### WORK TO BE COMPLETED
What is needed is an exact copy of every record.

### EXTRACTED ENTRIES
::::
-- pv_equiv track=rewrite | github.com/CharlieYang0040/MayaScriptsRepo | pyinstaller/all_Install.py | parse_shelf_buttons
-- ===== SOURCE A (Python) =====
-- def parse_shelf_buttons(mel_content):
--     buttons = []
--     in_string = False
--     current_quote = None
--     button_start_index = mel_content.find("shelfButton")
--
--     if button_start_index == -1:
--         return buttons
--
--     i = button_start_index
--     while i < len(mel_content):
--         if mel_content[i] in ("'", '"') and (i == 0 or mel_content[i-1] != '\\'):
--             if not in_string:
--                 in_string = True
--                 current_quote = mel_content[i]
--             elif current_quote == mel_content[i]:
--                 in_string = False
--                 current_quote = None
--         elif mel_content[i] == ';' and not in_string:
--             button_end_index = i + 1
--             button_data = mel_content[button_start_index:button_end_index]
--             buttons.append(button_data)
--             button_start_index = mel_content.find("shelfButton", button_end_index)
--             if button_start_index == -1:
--                 break
--             i = button_start_index - 1
--         i += 1
--
--     return buttons
-- ===== SOURCE B (Python) =====
-- def parse_shelf_buttons(mel_content):
--     # Instead of a per-character in_string/current_quote state machine, jump with
--     # str.find: skip each quoted string wholesale by finding its unescaped closing
--     # quote, and stop a block at the first ';' met outside any string.
--     n = len(mel_content)
--     buttons = []
--     start = mel_content.find("shelfButton")
--     while start != -1:
--         i = start
--         end = -1
--         while i < n:
--             c = mel_content[i]
--             if c == ';':
--                 end = i + 1
--                 break
--             if c in ("'", '"') and (i == 0 or mel_content[i-1] != '\\'):
--                 # skip the quoted string: find its unescaped closing quote
--                 j = mel_content.find(c, i + 1)
--                 while j != -1 and mel_content[j-1] == '\\':
--                     j = mel_content.find(c, j + 1)
--                 if j == -1:
--                     break  # unterminated string: rest of the text is inside it
--                 i = j + 1
--             else:
--                 i += 1
--         if end == -1:
--             break
--         buttons.append(mel_content[start:end])
--         start = mel_content.find("shelfButton", end)
--     return buttons
-- ===== Notes on version B (the rewrite author's own statement) =====
-- stated objective: alternative
-- what changed: Replaces A's per-character in_string/current_quote state machine with find()-based jumping: each quoted string is skipped wholesale by locating its unescaped closing quote with str.find, and a block ends at the first ';' met outside any string; no string-state booleans are maintained.
import Mathlib
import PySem

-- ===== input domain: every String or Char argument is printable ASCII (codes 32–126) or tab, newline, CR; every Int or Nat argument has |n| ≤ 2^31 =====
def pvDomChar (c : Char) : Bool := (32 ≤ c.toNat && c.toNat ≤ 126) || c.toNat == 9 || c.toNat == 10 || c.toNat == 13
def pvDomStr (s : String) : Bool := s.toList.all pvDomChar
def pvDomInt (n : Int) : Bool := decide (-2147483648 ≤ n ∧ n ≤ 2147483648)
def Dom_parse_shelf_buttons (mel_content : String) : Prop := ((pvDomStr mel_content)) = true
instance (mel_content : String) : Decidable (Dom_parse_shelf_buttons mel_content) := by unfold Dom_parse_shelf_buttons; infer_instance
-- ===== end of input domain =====

-- B replaces A's per-character in_string/current_quote state machine with find()-based
-- jumping that skips each quoted string wholesale via its unescaped closing quote
-- (objective: alternative; same result).


-- ===== PORT A =====
-- A's single while-loop: i scans characters; on an unquoted ';' it appends
-- mel[start:i+1], finds the next "shelfButton" and jumps i there (i = start-1; i += 1).
-- `fuel` is a termination bound only: i grows by ≥ 1 per step, so cs.length fuel is
-- always enough and the fuel-out branch is never reached from the entry point.
def pvA_loop (cs : List Char) (fuel i : Nat) (in_string : Bool) (quote : Option Char)
    (start : Nat) (acc : List String) : List String :=
  match fuel with
  | 0 => acc
  | fuel + 1 =>
    if i < cs.length then
      if (cs.getD i ' ' = '\'' ∨ cs.getD i ' ' = '"') ∧ (i = 0 ∨ cs.getD (i - 1) ' ' ≠ '\\') then
        if in_string = false then pvA_loop cs fuel (i + 1) true (some (cs.getD i ' ')) start acc
        else if quote = some (cs.getD i ' ') then pvA_loop cs fuel (i + 1) false none start acc
        else pvA_loop cs fuel (i + 1) in_string quote start acc
      else if cs.getD i ' ' = ';' ∧ in_string = false then
        if PySem.Chars.findFrom cs ("shelfButton".toList) ((i + 1 : Nat) : Int) none = -1 then
          acc ++ [String.ofList (PySem.Chars.slice cs (some (start : Int)) (some ((i + 1 : Nat) : Int)))]
        else
          pvA_loop cs fuel
            ((PySem.Chars.findFrom cs ("shelfButton".toList) ((i + 1 : Nat) : Int) none).toNat - 1 + 1)
            in_string quote
            (PySem.Chars.findFrom cs ("shelfButton".toList) ((i + 1 : Nat) : Int) none).toNat
            (acc ++ [String.ofList (PySem.Chars.slice cs (some (start : Int)) (some ((i + 1 : Nat) : Int)))])
      else pvA_loop cs fuel (i + 1) in_string quote start acc
    else acc

def parse_shelf_buttons (mel_content : String) : List String :=
  if PySem.Chars.find mel_content.toList ("shelfButton".toList) = -1 then []
  else pvA_loop mel_content.toList mel_content.toList.length
    (PySem.Chars.find mel_content.toList ("shelfButton".toList)).toNat
    false none (PySem.Chars.find mel_content.toList ("shelfButton".toList)).toNat []

-- ===== PORT B =====
-- Source B's innermost while: j = mel.find(c, i+1); while j != -1 and mel[j-1] == '\\':
-- j = mel.find(c, j+1).  `fuel` is a termination bound only (j strictly grows).
def pvB_skip (cs : List Char) (fuel : Nat) (q : Char) (j : Int) : Int :=
  match fuel with
  | 0 => j
  | fuel + 1 =>
    if j ≠ -1 ∧ cs.getD (j.toNat - 1) ' ' = '\\' then
      pvB_skip cs fuel q (PySem.Chars.findFrom cs [q] (j + 1) none)
    else j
::::
### ANSWER TO THIS PROBLEM
-- pv_equiv track=rewrite | github.com/CharlieYang0040/MayaScriptsRepo | pyinstaller/all_Install.py | parse_shelf_buttons
-- ===== SOURCE A (Python) =====
-- def parse_shelf_buttons(mel_content):
--     buttons = []
--     in_string = False
--     current_quote = None
--     button_start_index = mel_content.find("shelfButton")
--
--     if button_start_index == -1:
--         return buttons
--
--     i = button_start_index
--     while i < len(mel_content):
--         if mel_content[i] in ("'", '"') and (i == 0 or mel_content[i-1] != '\\'):
--             if not in_string:
--                 in_string = True
--                 current_quote = mel_content[i]
--             elif current_quote == mel_content[i]:
--                 in_string = False
--                 current_quote = None
--         elif mel_content[i] == ';' and not in_string:
--             button_end_index = i + 1
--             button_data = mel_content[button_start_index:button_end_index]
--             buttons.append(button_data)
--             button_start_index = mel_content.find("shelfButton", button_end_index)
--             if button_start_index == -1:
--                 break
--             i = button_start_index - 1
--         i += 1
--
--     return buttons
-- ===== SOURCE B (Python) =====
-- def parse_shelf_buttons(mel_content):
--     # Instead of a per-character in_string/current_quote state machine, jump with
--     # str.find: skip each quoted string wholesale by finding its unescaped closing
--     # quote, and stop a block at the first ';' met outside any string.
--     n = len(mel_content)
--     buttons = []
--     start = mel_content.find("shelfButton")
--     while start != -1:
--         i = start
--         end = -1
--         while i < n:
--             c = mel_content[i]
--             if c == ';':
--                 end = i + 1
--                 break
--             if c in ("'", '"') and (i == 0 or mel_content[i-1] != '\\'):
--                 # skip the quoted string: find its unescaped closing quote
--                 j = mel_content.find(c, i + 1)
--                 while j != -1 and mel_content[j-1] == '\\':
--                     j = mel_content.find(c, j + 1)
--                 if j == -1:
--                     break  # unterminated string: rest of the text is inside it
--                 i = j + 1
--             else:
--                 i += 1
--         if end == -1:
--             break
--         buttons.append(mel_content[start:end])
--         start = mel_content.find("shelfButton", end)
--     return buttons
-- ===== Notes on version B (the rewrite author's own statement) =====
-- stated objective: alternative
-- what changed: Replaces A's per-character in_string/current_quote state machine with find()-based jumping: each quoted string is skipped wholesale by locating its unescaped closing quote with str.find, and a block ends at the first ';' met outside any string; no string-state booleans are maintained.
import Mathlib
import PySem

-- ===== input domain: every String or Char argument is printable ASCII (codes 32–126) or tab, newline, CR; every Int or Nat argument has |n| ≤ 2^31 =====
def pvDomChar (c : Char) : Bool := (32 ≤ c.toNat && c.toNat ≤ 126) || c.toNat == 9 || c.toNat == 10 || c.toNat == 13
def pvDomStr (s : String) : Bool := s.toList.all pvDomChar
def pvDomInt (n : Int) : Bool := decide (-2147483648 ≤ n ∧ n ≤ 2147483648)
def Dom_parse_shelf_buttons (mel_content : String) : Prop := ((pvDomStr mel_content)) = true
instance (mel_content : String) : Decidable (Dom_parse_shelf_buttons mel_content) := by unfold Dom_parse_shelf_buttons; infer_instance
-- ===== end of input domain =====

-- B replaces A's per-character in_string/current_quote state machine with find()-based
-- jumping that skips each quoted string wholesale via its unescaped closing quote
-- (objective: alternative; same result).


-- ===== PORT A =====
-- A's single while-loop: i scans characters; on an unquoted ';' it appends
-- mel[start:i+1], finds the next "shelfButton" and jumps i there (i = start-1; i += 1).
-- `fuel` is a termination bound only: i grows by ≥ 1 per step, so cs.length fuel is
-- always enough and the fuel-out branch is never reached from the entry point.
def pvA_loop (cs : List Char) (fuel i : Nat) (in_string : Bool) (quote : Option Char)
    (start : Nat) (acc : List String) : List String :=
  match fuel with
  | 0 => acc
  | fuel + 1 =>
    if i < cs.length then
      if (cs.getD i ' ' = '\'' ∨ cs.getD i ' ' = '"') ∧ (i = 0 ∨ cs.getD (i - 1) ' ' ≠ '\\') then
        if in_string = false then pvA_loop cs fuel (i + 1) true (some (cs.getD i ' ')) start acc
        else if quote = some (cs.getD i ' ') then pvA_loop cs fuel (i + 1) false none start acc
        else pvA_loop cs fuel (i + 1) in_string quote start acc
      else if cs.getD i ' ' = ';' ∧ in_string = false then
        if PySem.Chars.findFrom cs ("shelfButton".toList) ((i + 1 : Nat) : Int) none = -1 then
          acc ++ [String.ofList (PySem.Chars.slice cs (some (start : Int)) (some ((i + 1 : Nat) : Int)))]
        else
          pvA_loop cs fuel
            ((PySem.Chars.findFrom cs ("shelfButton".toList) ((i + 1 : Nat) : Int) none).toNat - 1 + 1)
            in_string quote
            (PySem.Chars.findFrom cs ("shelfButton".toList) ((i + 1 : Nat) : Int) none).toNat
            (acc ++ [String.ofList (PySem.Chars.slice cs (some (start : Int)) (some ((i + 1 : Nat) : Int)))])
      else pvA_loop cs fuel (i + 1) in_string quote start acc
    else acc

def parse_shelf_buttons (mel_content : String) : List String :=
  if PySem.Chars.find mel_content.toList ("shelfButton".toList) = -1 then []
  else pvA_loop mel_content.toList mel_content.toList.length
    (PySem.Chars.find mel_content.toList ("shelfButton".toList)).toNat
    false none (PySem.Chars.find mel_content.toList ("shelfButton".toList)).toNat []

-- ===== PORT B =====
-- Source B's innermost while: j = mel.find(c, i+1); while j != -1 and mel[j-1] == '\\':
-- j = mel.find(c, j+1).  `fuel` is a termination bound only (j strictly grows).
def pvB_skip (cs : List Char) (fuel : Nat) (q : Char) (j : Int) : Int :=
  match fuel with
  | 0 => j
  | fuel + 1 =>
    if j ≠ -1 ∧ cs.getD (j.toNat - 1) ' ' = '\\' then
      pvB_skip cs fuel q (PySem.Chars.findFrom cs [q] (j + 1) none)
    else j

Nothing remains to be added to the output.